* **Assigned task**
Return verbatim all lines from the first one in the records to the line with "special_char = None", both ends kept.

* **Materials provided**
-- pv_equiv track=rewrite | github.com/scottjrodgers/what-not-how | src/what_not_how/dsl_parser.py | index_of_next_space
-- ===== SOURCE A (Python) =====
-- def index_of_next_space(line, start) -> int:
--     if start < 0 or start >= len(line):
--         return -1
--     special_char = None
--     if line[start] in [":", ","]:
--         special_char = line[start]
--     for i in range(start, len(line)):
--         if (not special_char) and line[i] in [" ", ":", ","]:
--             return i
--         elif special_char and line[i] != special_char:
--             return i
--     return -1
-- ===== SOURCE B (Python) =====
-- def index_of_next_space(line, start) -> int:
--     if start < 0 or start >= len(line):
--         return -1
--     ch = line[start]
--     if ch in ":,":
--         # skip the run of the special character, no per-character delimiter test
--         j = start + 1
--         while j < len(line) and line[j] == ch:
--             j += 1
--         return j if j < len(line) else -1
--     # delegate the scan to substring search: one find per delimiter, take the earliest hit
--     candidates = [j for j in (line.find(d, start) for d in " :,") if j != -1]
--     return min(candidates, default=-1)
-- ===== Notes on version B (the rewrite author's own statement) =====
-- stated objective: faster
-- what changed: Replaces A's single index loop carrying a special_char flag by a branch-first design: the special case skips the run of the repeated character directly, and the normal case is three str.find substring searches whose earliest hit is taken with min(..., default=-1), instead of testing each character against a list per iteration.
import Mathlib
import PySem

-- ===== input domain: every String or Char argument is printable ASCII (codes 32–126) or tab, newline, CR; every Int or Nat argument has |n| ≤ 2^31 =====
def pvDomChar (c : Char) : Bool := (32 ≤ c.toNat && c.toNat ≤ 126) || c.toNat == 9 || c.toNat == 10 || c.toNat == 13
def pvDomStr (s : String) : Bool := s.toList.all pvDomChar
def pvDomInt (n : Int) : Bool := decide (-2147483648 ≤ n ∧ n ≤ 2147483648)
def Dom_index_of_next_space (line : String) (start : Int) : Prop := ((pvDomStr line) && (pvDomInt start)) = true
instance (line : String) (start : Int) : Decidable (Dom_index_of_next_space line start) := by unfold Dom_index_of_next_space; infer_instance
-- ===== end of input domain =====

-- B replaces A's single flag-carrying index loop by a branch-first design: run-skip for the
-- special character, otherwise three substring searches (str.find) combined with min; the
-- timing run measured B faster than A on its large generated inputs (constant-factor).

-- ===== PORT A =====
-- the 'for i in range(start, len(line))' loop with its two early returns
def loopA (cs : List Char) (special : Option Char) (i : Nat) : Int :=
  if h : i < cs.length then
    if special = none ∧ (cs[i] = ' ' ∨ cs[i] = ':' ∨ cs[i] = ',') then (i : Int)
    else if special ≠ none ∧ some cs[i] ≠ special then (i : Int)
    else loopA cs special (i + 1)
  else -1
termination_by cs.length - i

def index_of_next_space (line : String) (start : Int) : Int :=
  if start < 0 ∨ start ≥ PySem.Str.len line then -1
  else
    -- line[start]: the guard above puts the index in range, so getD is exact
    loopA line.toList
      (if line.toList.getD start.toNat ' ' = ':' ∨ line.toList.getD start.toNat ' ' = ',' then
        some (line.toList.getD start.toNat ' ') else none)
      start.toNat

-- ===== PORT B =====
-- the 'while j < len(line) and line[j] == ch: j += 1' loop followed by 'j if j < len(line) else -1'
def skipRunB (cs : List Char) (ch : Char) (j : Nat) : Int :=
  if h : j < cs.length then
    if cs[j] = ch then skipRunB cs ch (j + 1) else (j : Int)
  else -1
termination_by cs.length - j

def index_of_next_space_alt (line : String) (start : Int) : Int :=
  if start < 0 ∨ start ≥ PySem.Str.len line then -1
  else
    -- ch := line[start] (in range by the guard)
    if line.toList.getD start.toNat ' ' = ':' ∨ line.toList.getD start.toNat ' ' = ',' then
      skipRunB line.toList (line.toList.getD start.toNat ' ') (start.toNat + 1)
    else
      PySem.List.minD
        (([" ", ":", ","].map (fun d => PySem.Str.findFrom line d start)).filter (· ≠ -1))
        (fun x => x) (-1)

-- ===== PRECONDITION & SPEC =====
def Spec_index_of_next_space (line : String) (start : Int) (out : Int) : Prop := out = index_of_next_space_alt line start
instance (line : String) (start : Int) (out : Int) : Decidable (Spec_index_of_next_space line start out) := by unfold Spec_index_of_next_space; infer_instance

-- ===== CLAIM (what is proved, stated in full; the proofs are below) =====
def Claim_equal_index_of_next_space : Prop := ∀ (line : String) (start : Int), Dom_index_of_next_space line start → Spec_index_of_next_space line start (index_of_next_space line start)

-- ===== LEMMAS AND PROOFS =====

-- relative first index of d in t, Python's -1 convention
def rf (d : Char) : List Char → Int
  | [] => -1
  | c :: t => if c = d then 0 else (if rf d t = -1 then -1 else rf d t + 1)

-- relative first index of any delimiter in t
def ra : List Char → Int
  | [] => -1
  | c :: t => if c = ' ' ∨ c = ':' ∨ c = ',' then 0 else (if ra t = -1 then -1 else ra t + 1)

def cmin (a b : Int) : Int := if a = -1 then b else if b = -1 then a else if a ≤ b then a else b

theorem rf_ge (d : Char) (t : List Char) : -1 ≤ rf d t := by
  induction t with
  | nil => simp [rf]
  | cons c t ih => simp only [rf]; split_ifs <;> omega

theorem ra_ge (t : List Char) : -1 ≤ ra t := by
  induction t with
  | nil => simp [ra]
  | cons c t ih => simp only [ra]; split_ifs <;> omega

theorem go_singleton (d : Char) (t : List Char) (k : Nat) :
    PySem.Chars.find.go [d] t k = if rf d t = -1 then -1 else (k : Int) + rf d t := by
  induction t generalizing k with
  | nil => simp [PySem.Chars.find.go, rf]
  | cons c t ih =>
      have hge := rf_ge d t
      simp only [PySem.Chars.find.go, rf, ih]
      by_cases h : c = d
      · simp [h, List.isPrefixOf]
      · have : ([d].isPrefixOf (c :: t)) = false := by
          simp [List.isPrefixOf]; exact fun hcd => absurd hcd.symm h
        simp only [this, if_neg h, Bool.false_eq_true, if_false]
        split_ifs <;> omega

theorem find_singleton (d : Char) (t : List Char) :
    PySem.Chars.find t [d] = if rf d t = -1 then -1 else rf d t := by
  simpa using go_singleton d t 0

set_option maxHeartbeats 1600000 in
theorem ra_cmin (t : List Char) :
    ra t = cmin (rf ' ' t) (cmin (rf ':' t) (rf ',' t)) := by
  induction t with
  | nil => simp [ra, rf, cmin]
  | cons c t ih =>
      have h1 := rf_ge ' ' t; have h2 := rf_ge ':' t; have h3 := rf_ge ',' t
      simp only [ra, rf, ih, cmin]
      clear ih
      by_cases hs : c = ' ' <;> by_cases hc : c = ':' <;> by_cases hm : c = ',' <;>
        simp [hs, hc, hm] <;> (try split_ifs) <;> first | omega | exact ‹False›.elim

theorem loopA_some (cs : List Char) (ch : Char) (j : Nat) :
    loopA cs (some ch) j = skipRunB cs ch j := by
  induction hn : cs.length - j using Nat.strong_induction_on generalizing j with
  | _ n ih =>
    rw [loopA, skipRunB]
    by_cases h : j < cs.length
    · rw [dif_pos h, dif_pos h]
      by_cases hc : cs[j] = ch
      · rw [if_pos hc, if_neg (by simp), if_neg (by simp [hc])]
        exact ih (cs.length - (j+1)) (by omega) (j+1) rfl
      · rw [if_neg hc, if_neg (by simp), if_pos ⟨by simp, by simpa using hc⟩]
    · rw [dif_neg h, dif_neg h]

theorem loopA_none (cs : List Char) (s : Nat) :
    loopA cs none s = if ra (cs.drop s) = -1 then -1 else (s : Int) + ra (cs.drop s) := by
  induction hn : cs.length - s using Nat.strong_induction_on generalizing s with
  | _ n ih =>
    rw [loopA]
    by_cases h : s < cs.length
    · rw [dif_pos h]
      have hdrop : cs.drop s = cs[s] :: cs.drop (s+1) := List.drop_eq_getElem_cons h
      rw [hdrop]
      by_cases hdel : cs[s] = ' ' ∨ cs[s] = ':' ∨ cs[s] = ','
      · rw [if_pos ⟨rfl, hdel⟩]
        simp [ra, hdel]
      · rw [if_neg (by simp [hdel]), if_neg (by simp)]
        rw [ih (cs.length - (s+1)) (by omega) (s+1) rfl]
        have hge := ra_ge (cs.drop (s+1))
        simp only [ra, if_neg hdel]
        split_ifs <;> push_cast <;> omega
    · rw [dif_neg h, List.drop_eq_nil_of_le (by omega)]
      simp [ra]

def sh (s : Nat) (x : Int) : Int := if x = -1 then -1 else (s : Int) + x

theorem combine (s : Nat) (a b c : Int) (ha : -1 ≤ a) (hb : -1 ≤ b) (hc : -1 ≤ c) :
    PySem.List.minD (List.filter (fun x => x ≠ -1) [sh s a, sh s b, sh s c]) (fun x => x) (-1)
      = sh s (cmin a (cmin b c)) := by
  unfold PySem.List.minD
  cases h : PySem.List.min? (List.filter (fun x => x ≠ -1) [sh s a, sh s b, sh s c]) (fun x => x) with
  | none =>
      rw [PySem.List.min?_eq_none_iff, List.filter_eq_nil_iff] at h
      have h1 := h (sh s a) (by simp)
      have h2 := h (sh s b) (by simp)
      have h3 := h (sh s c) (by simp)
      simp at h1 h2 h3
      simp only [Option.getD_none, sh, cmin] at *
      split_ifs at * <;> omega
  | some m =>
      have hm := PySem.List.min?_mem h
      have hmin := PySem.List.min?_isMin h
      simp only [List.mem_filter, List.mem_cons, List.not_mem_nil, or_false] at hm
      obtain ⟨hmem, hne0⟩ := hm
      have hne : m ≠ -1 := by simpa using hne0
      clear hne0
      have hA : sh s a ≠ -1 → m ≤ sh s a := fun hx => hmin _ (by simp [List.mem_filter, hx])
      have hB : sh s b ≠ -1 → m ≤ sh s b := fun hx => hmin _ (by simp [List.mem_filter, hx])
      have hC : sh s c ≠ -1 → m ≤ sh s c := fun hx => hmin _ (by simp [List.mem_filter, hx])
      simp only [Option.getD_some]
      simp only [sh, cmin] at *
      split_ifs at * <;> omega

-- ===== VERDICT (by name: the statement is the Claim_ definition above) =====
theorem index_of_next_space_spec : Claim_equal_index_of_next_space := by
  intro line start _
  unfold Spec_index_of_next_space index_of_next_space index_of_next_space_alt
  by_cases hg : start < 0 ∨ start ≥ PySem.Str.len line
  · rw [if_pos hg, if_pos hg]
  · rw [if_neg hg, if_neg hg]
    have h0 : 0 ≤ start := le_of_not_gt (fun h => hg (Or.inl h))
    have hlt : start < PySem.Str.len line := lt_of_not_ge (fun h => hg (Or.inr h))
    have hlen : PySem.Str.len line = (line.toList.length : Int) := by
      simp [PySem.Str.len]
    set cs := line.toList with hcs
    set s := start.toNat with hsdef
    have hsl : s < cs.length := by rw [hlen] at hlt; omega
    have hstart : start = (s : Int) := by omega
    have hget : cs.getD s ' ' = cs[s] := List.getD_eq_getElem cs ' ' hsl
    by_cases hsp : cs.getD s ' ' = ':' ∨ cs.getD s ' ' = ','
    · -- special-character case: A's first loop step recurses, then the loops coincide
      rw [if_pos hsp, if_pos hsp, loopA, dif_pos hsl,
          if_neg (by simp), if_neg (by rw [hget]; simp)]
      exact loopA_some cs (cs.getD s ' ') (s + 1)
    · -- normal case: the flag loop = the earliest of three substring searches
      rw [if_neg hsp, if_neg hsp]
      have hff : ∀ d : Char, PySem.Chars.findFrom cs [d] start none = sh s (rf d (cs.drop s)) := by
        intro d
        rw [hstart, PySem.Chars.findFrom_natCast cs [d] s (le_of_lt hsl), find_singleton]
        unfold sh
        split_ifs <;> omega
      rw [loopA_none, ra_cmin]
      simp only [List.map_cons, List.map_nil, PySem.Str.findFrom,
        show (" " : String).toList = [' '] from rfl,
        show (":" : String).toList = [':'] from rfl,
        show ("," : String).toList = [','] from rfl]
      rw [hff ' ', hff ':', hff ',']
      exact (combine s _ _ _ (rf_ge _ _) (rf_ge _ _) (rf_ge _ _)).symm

* **Expected answer**
-- pv_equiv track=rewrite | github.com/scottjrodgers/what-not-how | src/what_not_how/dsl_parser.py | index_of_next_space
-- ===== SOURCE A (Python) =====
-- def index_of_next_space(line, start) -> int:
--     if start < 0 or start >= len(line):
--         return -1
--     special_char = None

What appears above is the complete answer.